We continue implementing all other modules using this approach.

4.3 Process Refinement

We must admit that the process doesn’t always go smoothly. For example, layers without Auto Layout in the design, incorrect absolute positioning, etc., can mislead the AI.

Unlike the steady progress curve of traditional manual development, AI-assisted development follows this pattern: a sprint to 70% completion, then spending equal or even more time on fine-tuning the remaining 30% accuracy.

Effective refinement strategies during the process include:

  1. Build global context: Run /init to have AI read and understand the current project structure first.
  2. Reduce context scope: Break down tasks into specific individual components to prevent AI from getting lost in complex code logic.
  3. Plan first, then execute: For complex layouts, press Shift + Tab to enter Plan mode. Discuss the layout approach with AI (e.g., should you use Grid or Flex?) first, then execute once confirmed.
  4. Frequent Git saves: AI output can be unstable. Once a module is tuned, commit immediately.
  5. Save early and often: AI has instability issues—for completed outputs, it’s best to commit to git promptly to build methodically.
  6. Roll back decisively: If you’re extremely dissatisfied with the current generated code, press Esc twice to abandon the current node and restart. This is more efficient than having AI patch flawed code.

After multiple rounds of effective prompts, a Vibe Coding project should ultimately achieve about 70% design-to-code conversion. Pushing accuracy higher becomes difficult and may lead to an inefficient, unstable loop.

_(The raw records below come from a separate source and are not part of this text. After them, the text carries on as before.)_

-- pv_equiv track=rewrite | github.com/nevragurses/-Python-Projects | CSE321-HW3/hw3.py | helperFakeCoin
-- ===== SOURCE A (Python) =====
-- def helperFakeCoin(coinArr,size):
--     if size==1:
--         return coinArr #returning finded fake coin.
--     elif size==2: #if size is 2,coin that amount less one is fake coin.
--         middle=(int)(size/2)
--         if sum(coinArr[0:middle]) < sum (coinArr[middle: size]):
--             return helperFakeCoin (coinArr[0:middle],len(coinArr[middle : size ]))
--         else:
--             return helperFakeCoin (coinArr[middle:size],len(coinArr[middle : size ]))
--
--     else: #if size is 3 or more,divide coin array 3 part and make recursive call on part that is sum of coin amount less one.
--         divided=(int)(size/3)
--         if sum(coinArr[0:divided])==sum (coinArr[divided: 2*divided]):
--             return helperFakeCoin (coinArr[2*divided : size],len(coinArr[2*divided : size]))
--         elif sum(coinArr[0:divided])<sum (coinArr[divided: 2*divided]):
--             return helperFakeCoin (coinArr[0:divided],len(coinArr[0:divided]))
--         elif sum(coinArr[0:divided])>sum (coinArr[divided: 2*divided]):
--             return helperFakeCoin (coinArr[divided: 2*divided],len(coinArr[divided: 2*divided]))
-- ===== SOURCE B (Python) =====
-- def helperFakeCoin(coinArr, size):
--     arr, sz = coinArr, size
--     while sz != 1:
--         if sz == 2:
--             x, y = arr[0], arr[1]
--             arr = [x] if x < y else [y]
--         else:
--             d = sz // 3
--             first, second, rest = arr[:d], arr[d:2 * d], arr[2 * d:sz]
--             s1, s2 = sum(first), sum(second)
--             arr = rest if s1 == s2 else (first if s1 < s2 else second)
--         sz = len(arr)
--     return arr
-- ===== Notes on version B (the rewrite author's own statement) =====
-- stated objective: simpler
-- what changed: A's tail recursion (which re-slices and makes an extra recursive call even in the 2-coin case) is replaced by an iterative loop over a (subarray, size) state, with the 2-coin case resolved by one direct element comparison.
-- outside the precondition, e.g. on helperFakeCoin([0, 1], 3): A returns [0], B returns [0]; on helperFakeCoin([5, 6], -1): A returns [5], B does not finish within the time limit
import Mathlib
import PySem

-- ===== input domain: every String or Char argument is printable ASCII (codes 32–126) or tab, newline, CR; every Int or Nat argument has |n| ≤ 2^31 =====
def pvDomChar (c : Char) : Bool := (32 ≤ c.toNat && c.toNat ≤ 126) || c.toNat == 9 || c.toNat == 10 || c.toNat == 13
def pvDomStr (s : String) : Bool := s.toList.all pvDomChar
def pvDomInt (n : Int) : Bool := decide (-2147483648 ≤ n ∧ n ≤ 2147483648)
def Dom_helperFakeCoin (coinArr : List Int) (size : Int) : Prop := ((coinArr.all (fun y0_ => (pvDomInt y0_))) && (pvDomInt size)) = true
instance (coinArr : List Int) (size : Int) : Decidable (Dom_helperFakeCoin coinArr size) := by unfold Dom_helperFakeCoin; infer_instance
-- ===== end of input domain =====

-- B replaces A's tail recursion by an iterative (subarray, size) loop and resolves the
-- 2-coin case by one direct element comparison; correctness claimed on Pre_ (see below).

-- ===== PORT A =====
-- A's recursion, fuel-guarded (fuel only makes it total; on Pre_ it never runs out).
def fakeCoinAuxA : Nat → List Int → Int → List Int
  | 0, coinArr, _ => coinArr
  | fuel + 1, coinArr, size =>
    if size = 1 then
      coinArr
    else if size = 2 then
      let middle : Int := PySem.Int.truncdiv size 2   -- (int)(size/2)
      if (PySem.List.slice coinArr (some 0) (some middle)).sum <
          (PySem.List.slice coinArr (some middle) (some size)).sum then
        fakeCoinAuxA fuel (PySem.List.slice coinArr (some 0) (some middle))
          (PySem.List.len (PySem.List.slice coinArr (some middle) (some size)))
      else
        fakeCoinAuxA fuel (PySem.List.slice coinArr (some middle) (some size))
          (PySem.List.len (PySem.List.slice coinArr (some middle) (some size)))
    else
      let divided : Int := PySem.Int.truncdiv size 3   -- (int)(size/3)
      if (PySem.List.slice coinArr (some 0) (some divided)).sum =
          (PySem.List.slice coinArr (some divided) (some (2 * divided))).sum then
        fakeCoinAuxA fuel (PySem.List.slice coinArr (some (2 * divided)) (some size))
          (PySem.List.len (PySem.List.slice coinArr (some (2 * divided)) (some size)))
      else if (PySem.List.slice coinArr (some 0) (some divided)).sum <
          (PySem.List.slice coinArr (some divided) (some (2 * divided))).sum then
        fakeCoinAuxA fuel (PySem.List.slice coinArr (some 0) (some divided))
          (PySem.List.len (PySem.List.slice coinArr (some 0) (some divided)))
      else  -- the remaining 'elif sum > sum' branch (trichotomy: always taken here)
        fakeCoinAuxA fuel (PySem.List.slice coinArr (some divided) (some (2 * divided)))
          (PySem.List.len (PySem.List.slice coinArr (some divided) (some (2 * divided))))

def helperFakeCoin (coinArr : List Int) (size : Int) : List Int :=
  fakeCoinAuxA (size.toNat + 1) coinArr size

-- ===== PORT B =====
-- Source B's while loop, fuel-guarded (fuel only makes it total; on Pre_ it never runs out).
def fakeCoinLoopB : Nat → List Int → Int → List Int
  | 0, arr, _ => arr
  | fuel + 1, arr, sz =>
    if sz = 1 then
      arr
    else
      let arr' : List Int :=
        if sz = 2 then
          let x := PySem.List.pyGetD arr 0 0   -- arr[0]; in range on Pre_
          let y := PySem.List.pyGetD arr 1 0   -- arr[1]; in range on Pre_
          if x < y then [x] else [y]
        else
          let d := PySem.Int.floordiv sz 3
          let first := PySem.List.slice arr (some 0) (some d)
          let second := PySem.List.slice arr (some d) (some (2 * d))
          let rest := PySem.List.slice arr (some (2 * d)) (some sz)
          let s1 := first.sum
          let s2 := second.sum
          if s1 = s2 then rest else if s1 < s2 then first else second
      fakeCoinLoopB fuel arr' (PySem.List.len arr')

def helperFakeCoin_alt (coinArr : List Int) (size : Int) : List Int :=
  fakeCoinLoopB (size.toNat + 1) coinArr size

-- ===== PRECONDITION & SPEC =====
-- Pre_ excludes size ≤ 0, size = 2 with fewer than 2 coins, and size ≥ 3 with
-- len(coinArr) ≤ 2*(size//3): there A's mismatched size parameter can drive the recursion
-- to size 0 and a RecursionError, and where slice clamping happens to let A return anyway,
-- that value is an accident of the mismatch, not the function's purpose.
def Pre_helperFakeCoin (coinArr : List Int) (size : Int) : Prop :=
  size = 1 ∨ (size = 2 ∧ 2 ≤ (coinArr.length : Int))
    ∨ (3 ≤ size ∧ 2 * (size / 3) < (coinArr.length : Int))
instance (coinArr : List Int) (size : Int) : Decidable (Pre_helperFakeCoin coinArr size) := by
  unfold Pre_helperFakeCoin; infer_instance

def pvWitness_helperFakeCoin : List Int × Int := ([3, 1, 3], 3)

def Spec_helperFakeCoin (coinArr : List Int) (size : Int) (out : List Int) : Prop :=
  out = helperFakeCoin_alt coinArr size
instance (coinArr : List Int) (size : Int) (out : List Int) : Decidable (Spec_helperFakeCoin coinArr size out) := by
  unfold Spec_helperFakeCoin; infer_instance

-- ===== CLAIM (what is proved, stated in full; the proofs are below) =====
def Claim_equal_helperFakeCoin : Prop := ∀ (coinArr : List Int) (size : Int), Dom_helperFakeCoin coinArr size → Pre_helperFakeCoin coinArr size → Spec_helperFakeCoin coinArr size (helperFakeCoin coinArr size)

-- ===== LEMMAS AND PROOFS =====

-- Both steppers, run with enough fuel from any state satisfying the invariant
-- 1 ≤ size ≤ len(arr), produce the same list.
lemma fakeCoin_main (n : Nat) : ∀ (arr : List Int) (size : Int) (fa fb : Nat),
    Pre_helperFakeCoin arr size → size.toNat ≤ n → size.toNat ≤ fa → size.toNat ≤ fb →
    fakeCoinAuxA fa arr size = fakeCoinLoopB fb arr size := by
  induction n using Nat.strong_induction_on with
  | _ n ih =>
    intro arr size fa fb hP hn hfa hfb
    unfold Pre_helperFakeCoin at hP
    have h1 : 1 ≤ size := by rcases hP with h | ⟨h, _⟩ | ⟨h, _⟩ <;> omega
    obtain ⟨fa', rfl⟩ : ∃ k, fa = k + 1 := ⟨fa - 1, by omega⟩
    obtain ⟨fb', rfl⟩ : ∃ k, fb = k + 1 := ⟨fb - 1, by omega⟩
    by_cases hs1 : size = 1
    · subst hs1; simp [fakeCoinAuxA, fakeCoinLoopB]
    by_cases hs2 : size = 2
    · have h2 : (2 : Int) ≤ (arr.length : Int) := by
        rcases hP with h | ⟨_, h⟩ | ⟨h, _⟩ <;> omega
      subst hs2
      obtain ⟨a, b, t, rfl⟩ : ∃ a b t, arr = a :: b :: t := by
        match arr with
        | [] => exact absurd h2 (by norm_num)
        | [a] => exact absurd h2 (by norm_num)
        | a :: b :: t => exact ⟨a, b, t, rfl⟩
      obtain ⟨k, rfl⟩ : ∃ k, fa' = k + 1 := ⟨fa' - 1, by omega⟩
      obtain ⟨m, rfl⟩ : ∃ k, fb' = k + 1 := ⟨fb' - 1, by omega⟩
      have e1 : PySem.List.slice (a :: b :: t) (some 0) (some (PySem.Int.truncdiv 2 2)) = [a] := by
        rw [show PySem.Int.truncdiv (2 : Int) 2 = 1 by decide,
          PySem.List.slice_toNat _ (by norm_num) (by norm_num)]
        rfl
      have e2 : PySem.List.slice (a :: b :: t) (some (PySem.Int.truncdiv 2 2)) (some 2) = [b] := by
        rw [show PySem.Int.truncdiv (2 : Int) 2 = 1 by decide,
          PySem.List.slice_toNat _ (by norm_num) (by norm_num)]
        rfl
      have hy : PySem.List.pyGetD (a :: b :: t) 1 0 = b := by simp [pysem]
      norm_num [fakeCoinAuxA, fakeCoinLoopB, e1, e2, PySem.List.len_eq,
        PySem.List.pyGetD_zero_cons, hy]
      split_ifs <;> norm_num [fakeCoinAuxA, fakeCoinLoopB]
    · -- size ≥ 3
      have hs3 : 3 ≤ size := by rcases hP with h | ⟨h, _⟩ | ⟨h, _⟩ <;> omega
      have hL : 2 * (size / 3) < (arr.length : Int) := by
        rcases hP with h | ⟨h, _⟩ | ⟨_, h⟩ <;> omega
      have h0 : (0 : Int) ≤ size := by omega
      have hde : PySem.Int.floordiv size 3 = size / 3 := by
        simp only [PySem.Int.floordiv]; rw [Int.fdiv_eq_ediv_of_nonneg _ (by norm_num)]
      have hdd : PySem.Int.truncdiv size 3 = PySem.Int.floordiv size 3 := by
        simp only [PySem.Int.truncdiv, PySem.Int.floordiv]
        rw [Int.tdiv_eq_ediv_of_nonneg h0, Int.fdiv_eq_ediv_of_nonneg _ (by norm_num)]
      have hd1 : 1 ≤ PySem.Int.floordiv size 3 := by rw [hde]; omega
      have hd2 : 2 * PySem.Int.floordiv size 3 + 1 ≤ size := by rw [hde]; omega
      have hfst : PySem.List.slice arr (some 0) (some (PySem.Int.floordiv size 3))
          = arr.take ((PySem.Int.floordiv size 3).toNat - (0 : Int).toNat) := by
        rw [PySem.List.slice_toNat _ le_rfl (by omega)]; rfl
      have hsec : PySem.List.slice arr (some (PySem.Int.floordiv size 3))
            (some (2 * PySem.Int.floordiv size 3))
          = (arr.drop (PySem.Int.floordiv size 3).toNat).take
              ((2 * PySem.Int.floordiv size 3).toNat - (PySem.Int.floordiv size 3).toNat) :=
        PySem.List.slice_toNat _ (by omega) (by omega)
      have hrest : PySem.List.slice arr (some (2 * PySem.Int.floordiv size 3)) (some size)
          = (arr.drop (2 * PySem.Int.floordiv size 3).toNat).take
              (size.toNat - (2 * PySem.Int.floordiv size 3).toNat) :=
        PySem.List.slice_toNat _ (by omega) (by omega)
      have hdt : (PySem.Int.floordiv size 3).toNat = (size / 3).toNat := by rw [hde]
      have hdt2 : (2 * PySem.Int.floordiv size 3).toNat = (2 * (size / 3)).toNat := by rw [hde]
      have hlen : ∀ (X : List Int), 1 ≤ X.length → X.length < size.toNat →
          fakeCoinAuxA fa' X ((X.length : Int)) = fakeCoinLoopB fb' X ((X.length : Int)) := by
        intro X hX1 hX2
        refine ih X.length (by omega) X _ fa' fb' ?_ (by omega) (by omega) (by omega)
        unfold Pre_helperFakeCoin; omega
      simp only [fakeCoinAuxA, fakeCoinLoopB, if_neg hs1, if_neg hs2, hdd,
        hfst, hsec, hrest, PySem.List.len_eq]
      split_ifs <;> apply hlen <;>
        · simp only [List.length_take, List.length_drop, hdt, hdt2]
          omega

-- ===== VERDICT (by name: the statement is the Claim_ definition above) =====
theorem helperFakeCoin_spec : Claim_equal_helperFakeCoin := by
  intro coinArr size _ hpre
  unfold Spec_helperFakeCoin helperFakeCoin helperFakeCoin_alt
  exact fakeCoin_main (size.toNat + 1) coinArr size _ _ hpre (by omega) (by omega) (by omega)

4.4 Practitioner Refinement

Practitioners, using technical knowledge and production experience, further check issues and progress, organize more efficient and precise prompts, and step-by-step improve fidelity and engineering quality—for example:

  • Visual & Performance: Clean up AI-generated redundant CSS, optimize Tailwind atomic classes, handle complex interactive animations, optimize image loading for higher Lighthouse scores.
  • Engineering: Extract reusable components, improve ESLint/Biome rules, configure Cloudflare or other deployment solutions, etc.

Thoughts

After running through this Claude Code + Figma MCP workflow, the biggest takeaway is: it’s not perfect, and debugging still takes time, but the overall cycle is indeed much faster than pure manual coding.

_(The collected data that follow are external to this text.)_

-- pv_equiv track=rewrite | github.com/Luflexia/BSUIR | 5term/ОКС/МоиЛабы/Л4/бонд/lab4.py | byte_stuffing
-- ===== SOURCE A (Python) =====
-- def byte_stuffing(packet: str):
--     flag = packet[0:2]
--     rest_of_packet = packet[2:]
--
--     stuffed_packet = flag
--     modified_bytes = []
--     i = 0
--
--     while i < len(rest_of_packet):
--         if rest_of_packet[i:i+2] == '@c':
--             stuffed_packet += '96'
--             modified_bytes.append(f'@c -> 96')
--             i += 2
--         elif rest_of_packet[i] == '9':
--             stuffed_packet += '95'
--             modified_bytes.append(f'9 -> 95')
--             i += 1
--         else:
--             stuffed_packet += rest_of_packet[i]
--             i += 1
--     return stuffed_packet, modified_bytes
-- ===== SOURCE B (Python) =====
-- def byte_stuffing(packet: str):
--     flag = packet[:2]
--     rest = packet[2:]
--     stuffed = flag
--     modified_bytes = []
--     cur = 0
--     while True:
--         a = rest.find('@c', cur)
--         b = rest.find('9', cur)
--         if a == -1 and b == -1:
--             break
--         if a != -1 and (b == -1 or a <= b):
--             stuffed += rest[cur:a] + '96'
--             modified_bytes.append('@c -> 96')
--             cur = a + 2
--         else:
--             stuffed += rest[cur:b] + '95'
--             modified_bytes.append('9 -> 95')
--             cur = b + 1
--     stuffed += rest[cur:]
--     return stuffed, modified_bytes
-- ===== Notes on version B (the rewrite author's own statement) =====
-- stated objective: alternative
-- what changed: A's one-at-a-time index loop (check '@c'/'9' at every position, append char by char) is replaced by a cursor-and-find scan: str.find locates the next '@c' and the next '9', the earlier match wins, the whole untouched gap rest[cur:match] is copied in one slice and the cursor jumps past the match.
import Mathlib
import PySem

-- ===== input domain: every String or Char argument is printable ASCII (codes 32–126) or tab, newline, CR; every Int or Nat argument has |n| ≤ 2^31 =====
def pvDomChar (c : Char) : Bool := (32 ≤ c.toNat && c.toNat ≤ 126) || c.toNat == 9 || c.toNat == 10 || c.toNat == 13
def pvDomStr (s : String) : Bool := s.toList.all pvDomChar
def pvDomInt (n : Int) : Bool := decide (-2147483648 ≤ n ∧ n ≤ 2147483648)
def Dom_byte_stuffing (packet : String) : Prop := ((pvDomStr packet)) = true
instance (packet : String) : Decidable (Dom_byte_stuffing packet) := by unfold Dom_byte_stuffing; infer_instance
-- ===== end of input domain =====

-- B replaces A's one-position-at-a-time index loop by a cursor-and-find scan (str.find jumps
-- to the next '@c'/'9', the untouched gap is copied as one slice); objective: alternative.

-- ===== PORT A =====
-- A's while loop over index i; dropping processed chars = advancing i.
-- rest[i:i+2] == '@c' is the take-2 test; strings are handled as List Char (String.mk at the end).
def bsLoopA (cs : List Char) (out : List Char) (log : List String) : List Char × List String :=
  match cs with
  | [] => (out, log)
  | c :: t =>
    if (c :: t).take 2 = ['@', 'c'] then
      bsLoopA (t.drop 1) (out ++ ['9', '6']) (log ++ ["@c -> 96"])
    else if c = '9' then
      bsLoopA t (out ++ ['9', '5']) (log ++ ["9 -> 95"])
    else
      bsLoopA t (out ++ [c]) log
termination_by cs.length
decreasing_by all_goals (simp; try omega)

def byte_stuffing (packet : String) : String × List String :=
  -- flag = packet[0:2], rest = packet[2:] : exact for these nonnegative slice bounds
  let cs := packet.toList
  let r := bsLoopA (cs.drop 2) (cs.take 2) []
  (String.mk r.1, r.2)

-- ===== PORT B =====
-- needed only for bsLoopB's termination: find with a start index past the end returns -1
theorem pvFindGt (s sub : List Char) (k : Nat) (h : s.length < k) :
    PySem.Chars.findFrom s sub (k : Int) none = -1 := by
  simp only [PySem.Chars.findFrom]
  have h1 : ¬ ((k : Int) < 0) := by omega
  have h2 : ((s.length : Int) < (k : Int)) := by exact_mod_cast h
  simp [h1, h2]

-- B's while loop: a = rest.find('@c', cur), b = rest.find('9', cur); -1/-1 → exit and copy
-- the tail; otherwise take the earlier match, copy the gap rest[cur:match] in one slice
-- (= take (match-cur) of drop cur, exact for these nonnegative bounds) and jump past it.
def bsLoopB (rest : List Char) (cur : Nat) (out : List Char) (log : List String) :
    List Char × List String :=
  if h1 : PySem.Chars.findFrom rest ['@', 'c'] (cur : Int) none = -1 ∧
          PySem.Chars.findFrom rest ['9'] (cur : Int) none = -1 then
    (out ++ rest.drop cur, log)
  else if h2 : PySem.Chars.findFrom rest ['@', 'c'] (cur : Int) none ≠ -1 ∧
          (PySem.Chars.findFrom rest ['9'] (cur : Int) none = -1 ∨
           PySem.Chars.findFrom rest ['@', 'c'] (cur : Int) none ≤
             PySem.Chars.findFrom rest ['9'] (cur : Int) none) then
    bsLoopB rest ((PySem.Chars.findFrom rest ['@', 'c'] (cur : Int) none).toNat + 2)
      (out ++ (rest.drop cur).take ((PySem.Chars.findFrom rest ['@', 'c'] (cur : Int) none).toNat - cur) ++ ['9', '6'])
      (log ++ ["@c -> 96"])
  else
    bsLoopB rest ((PySem.Chars.findFrom rest ['9'] (cur : Int) none).toNat + 1)
      (out ++ (rest.drop cur).take ((PySem.Chars.findFrom rest ['9'] (cur : Int) none).toNat - cur) ++ ['9', '5'])
      (log ++ ["9 -> 95"])
termination_by rest.length + 1 - cur
decreasing_by
  · by_cases hcur : cur ≤ rest.length
    · have spec := PySem.Chars.findFrom_natCast_spec rest ['@', 'c'] cur hcur h2.1
      have h5 := spec.1
      have h6 := spec.2.1.length_le
      simp [List.length_drop] at h6
      omega
    · exact absurd (pvFindGt rest ['@', 'c'] cur (by omega)) h2.1
  · have hb : PySem.Chars.findFrom rest ['9'] (cur : Int) none ≠ -1 := by tauto
    by_cases hcur : cur ≤ rest.length
    · have spec := PySem.Chars.findFrom_natCast_spec rest ['9'] cur hcur hb
      have h5 := spec.1
      have h6 := spec.2.1.length_le
      simp [List.length_drop] at h6
      omega
    · exact absurd (pvFindGt rest ['9'] cur (by omega)) hb

def byte_stuffing_alt (packet : String) : String × List String :=
  let cs := packet.toList
  let r := bsLoopB (cs.drop 2) 0 (cs.take 2) []
  (String.mk r.1, r.2)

Regarding the discussion about “whether AI will replace programmers,” I think coding can be compared to selling coffee. There are many automated coffee machines and instant coffee on the market (AI-generated basic code), which can quickly meet most people’s needs. But this doesn’t mean specialty coffee shops (professional developers) will disappear.

AI seems to be replacing coding work, but it actually opens a new window of opportunity, freeing programmers from repetitive “keyboard manual labor.” When most standardized input/output can be accelerated by machines, developers can finally extend their core focus to explore related areas and opportunities: more flexible architecture orchestration, better experience and taste, more tailored technical products, and more commercially viable technical leverage.